(Collected data)
*** Begin section ***

-- pv_equiv track=rewrite | github.com/softlab-unimore/crew | adapters.py | words_seq_to_pair
-- ===== SOURCE A (Python) =====
-- def words_seq_to_pair(words, attrs_mask=None):
--     if attrs_mask is None or len(attrs_mask) == 0:
--         attrs_mask = [-1] * len(words)
--
--     words_a = []
--     words_b = []
--     attrs_mask_a = []
--     attrs_mask_b = []
--
--     seps = 0
--     for w, a in zip(words, attrs_mask):
--         if w == '[CLS]':
--             continue
--         elif w == '[SEP]':
--             seps += 1
--             if seps == 2:
--                 break
--             else:
--                 continue
--         else:
--             (words_b if seps == 1 else words_a).append(w)
--             (attrs_mask_b if seps == 1 else attrs_mask_a).append(int(a))
--
--     return words_a, words_b, attrs_mask_a, attrs_mask_b
-- ===== SOURCE B (Python) =====
-- def _first_sep(pairs):
--     for i, (w, _) in enumerate(pairs):
--         if w == '[SEP]':
--             return i
--     return len(pairs)
--
--
-- def words_seq_to_pair(words, attrs_mask=None):
--     if attrs_mask is None or len(attrs_mask) == 0:
--         attrs_mask = [-1] * len(words)
--     pairs = list(zip(words, attrs_mask))
--     s1 = _first_sep(pairs)
--     tail = pairs[s1 + 1:]
--     s2 = _first_sep(tail)
--     seg_a = [(w, a) for w, a in pairs[:s1] if w != '[CLS]']
--     seg_b = [(w, a) for w, a in tail[:s2] if w != '[CLS]']
--     return ([w for w, _ in seg_a], [w for w, _ in seg_b],
--             [int(a) for _, a in seg_a], [int(a) for _, a in seg_b])
-- ===== Notes on version B (the rewrite author's own statement) =====
-- stated objective: alternative
-- what changed: Replaces A's single stateful loop (seps counter, conditional append targets, break) with an index-and-slice decomposition: find the first two [SEP] positions in the zipped list, slice the two segments, filter [CLS], and unzip each segment.
import Mathlib
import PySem

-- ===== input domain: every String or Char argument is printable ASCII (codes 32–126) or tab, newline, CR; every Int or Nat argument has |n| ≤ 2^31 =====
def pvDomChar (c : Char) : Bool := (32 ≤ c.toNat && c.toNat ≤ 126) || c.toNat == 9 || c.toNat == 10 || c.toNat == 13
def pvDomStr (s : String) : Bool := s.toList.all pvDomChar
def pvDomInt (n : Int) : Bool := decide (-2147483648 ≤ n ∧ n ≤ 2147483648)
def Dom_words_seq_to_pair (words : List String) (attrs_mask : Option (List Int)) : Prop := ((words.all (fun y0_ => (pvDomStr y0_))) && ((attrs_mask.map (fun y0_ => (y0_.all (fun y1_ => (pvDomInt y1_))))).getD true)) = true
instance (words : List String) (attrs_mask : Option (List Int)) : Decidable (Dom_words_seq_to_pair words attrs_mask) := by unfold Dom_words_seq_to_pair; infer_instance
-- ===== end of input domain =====

-- B replaces A's single stateful loop (seps counter, conditional append targets, break)
-- with an index-and-slice decomposition: find the two [SEP] positions, slice, filter [CLS], unzip.

-- ===== PORT A =====
-- the shared default for attrs_mask: None or [] becomes [-1] * len(words)
def pvDefaultMask (words : List String) (attrs_mask : Option (List Int)) : List Int :=
  match attrs_mask with
  | none => List.replicate words.length (-1)
  | some m => if m.length = 0 then List.replicate words.length (-1) else m

-- A's loop over zip(words, attrs_mask) with the seps counter; break at seps == 2
def pvLoopA : List (String × Int) → Nat → List String × List String × List Int × List Int
  | [], _ => ([], [], [], [])
  | (w, a) :: t, seps =>
    if w = "[CLS]" then pvLoopA t seps
    else if w = "[SEP]" then
      if seps + 1 = 2 then ([], [], [], [])
      else pvLoopA t (seps + 1)
    else
      let r := pvLoopA t seps
      if seps = 1 then (r.1, w :: r.2.1, r.2.2.1, a :: r.2.2.2)
      else (w :: r.1, r.2.1, a :: r.2.2.1, r.2.2.2)

def words_seq_to_pair (words : List String) (attrs_mask : Option (List Int)) : List String × List String × List Int × List Int :=
  pvLoopA (words.zip (pvDefaultMask words attrs_mask)) 0

-- ===== PORT B =====
-- index of the first '[SEP]' in pairs, or len(pairs) if none (B's helper _first_sep)
def pvFirstSep : List (String × Int) → Nat
  | [] => 0
  | (w, _) :: t => if w = "[SEP]" then 0 else pvFirstSep t + 1

def words_seq_to_pair_alt (words : List String) (attrs_mask : Option (List Int)) : List String × List String × List Int × List Int :=
  let pairs := words.zip (pvDefaultMask words attrs_mask)
  let s1 := pvFirstSep pairs
  let tail := pairs.drop (s1 + 1)
  let s2 := pvFirstSep tail
  let segA := (pairs.take s1).filter (fun p => p.1 ≠ "[CLS]")
  let segB := (tail.take s2).filter (fun p => p.1 ≠ "[CLS]")
  (segA.map Prod.fst, segB.map Prod.fst, segA.map Prod.snd, segB.map Prod.snd)

-- ===== PRECONDITION & SPEC =====
def Spec_words_seq_to_pair (words : List String) (attrs_mask : Option (List Int)) (out : List String × List String × List Int × List Int) : Prop := out = words_seq_to_pair_alt words attrs_mask
instance (words : List String) (attrs_mask : Option (List Int)) (out : List String × List String × List Int × List Int) : Decidable (Spec_words_seq_to_pair words attrs_mask out) := by unfold Spec_words_seq_to_pair; infer_instance

-- ===== CLAIM (what is proved, stated in full; the proofs are below) =====
def Claim_equal_words_seq_to_pair : Prop := ∀ (words : List String) (attrs_mask : Option (List Int)), Dom_words_seq_to_pair words attrs_mask → Spec_words_seq_to_pair words attrs_mask (words_seq_to_pair words attrs_mask)

-- ===== LEMMAS AND PROOFS =====

-- B's result as a function of the zipped list alone
def pvAltCore (ps : List (String × Int)) : List String × List String × List Int × List Int :=
  let s1 := pvFirstSep ps
  let tail := ps.drop (s1 + 1)
  let s2 := pvFirstSep tail
  let segA := (ps.take s1).filter (fun p => p.1 ≠ "[CLS]")
  let segB := (tail.take s2).filter (fun p => p.1 ≠ "[CLS]")
  (segA.map Prod.fst, segB.map Prod.fst, segA.map Prod.snd, segB.map Prod.snd)

-- after the first [SEP], A collects the filtered prefix up to the next [SEP] into the B-components
lemma pvLoopA_one (ps : List (String × Int)) :
    pvLoopA ps 1 =
      ([], ((ps.take (pvFirstSep ps)).filter (fun p => p.1 ≠ "[CLS]")).map Prod.fst,
       [], ((ps.take (pvFirstSep ps)).filter (fun p => p.1 ≠ "[CLS]")).map Prod.snd) := by
  induction ps with
  | nil => simp [pvLoopA, pvFirstSep]
  | cons hd t ih =>
    obtain ⟨w, a⟩ := hd
    by_cases hc : w = "[CLS]"
    · have hs : w ≠ "[SEP]" := by simp [hc]
      simp [pvLoopA, pvFirstSep, hc, ih]
    · by_cases hsep : w = "[SEP]"
      · simp [pvLoopA, pvFirstSep, hsep]
      · simp [pvLoopA, pvFirstSep, hc, hsep, ih]

-- the main invariant: A's loop from seps = 0 equals B's slicing decomposition
lemma pvLoopA_zero (ps : List (String × Int)) : pvLoopA ps 0 = pvAltCore ps := by
  induction ps with
  | nil => simp [pvLoopA, pvAltCore, pvFirstSep]
  | cons hd t ih =>
    obtain ⟨w, a⟩ := hd
    by_cases hc : w = "[CLS]"
    · have hs : w ≠ "[SEP]" := by simp [hc]
      simp [pvLoopA, pvAltCore, pvFirstSep, hc] at *
      exact ih
    · by_cases hsep : w = "[SEP]"
      · simp [pvLoopA, pvAltCore, pvFirstSep, hsep, pvLoopA_one]
      · simp [pvLoopA, pvAltCore, pvFirstSep, hc, hsep, ih] at *

-- ===== VERDICT (by name: the statement is the Claim_ definition above) =====
theorem words_seq_to_pair_spec : Claim_equal_words_seq_to_pair := by
  intro words attrs_mask _
  unfold Spec_words_seq_to_pair words_seq_to_pair words_seq_to_pair_alt
  exact pvLoopA_zero _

*** End section ***

» Try it: All that should appear in the response is the run of lines from the first line of the entries through the line containing "tail[:s2] if w != '[CLS]']", copied exactly.

» Result of the exercise:
-- pv_equiv track=rewrite | github.com/softlab-unimore/crew | adapters.py | words_seq_to_pair
-- ===== SOURCE A (Python) =====
-- def words_seq_to_pair(words, attrs_mask=None):
--     if attrs_mask is None or len(attrs_mask) == 0:
--         attrs_mask = [-1] * len(words)
--
--     words_a = []
--     words_b = []
--     attrs_mask_a = []
--     attrs_mask_b = []
--
--     seps = 0
--     for w, a in zip(words, attrs_mask):
--         if w == '[CLS]':
--             continue
--         elif w == '[SEP]':
--             seps += 1
--             if seps == 2:
--                 break
--             else:
--                 continue
--         else:
--             (words_b if seps == 1 else words_a).append(w)
--             (attrs_mask_b if seps == 1 else attrs_mask_a).append(int(a))
--
--     return words_a, words_b, attrs_mask_a, attrs_mask_b
-- ===== SOURCE B (Python) =====
-- def _first_sep(pairs):
--     for i, (w, _) in enumerate(pairs):
--         if w == '[SEP]':
--             return i
--     return len(pairs)
--
--
-- def words_seq_to_pair(words, attrs_mask=None):
--     if attrs_mask is None or len(attrs_mask) == 0:
--         attrs_mask = [-1] * len(words)
--     pairs = list(zip(words, attrs_mask))
--     s1 = _first_sep(pairs)
--     tail = pairs[s1 + 1:]
--     s2 = _first_sep(tail)
--     seg_a = [(w, a) for w, a in pairs[:s1] if w != '[CLS]']
--     seg_b = [(w, a) for w, a in tail[:s2] if w != '[CLS]']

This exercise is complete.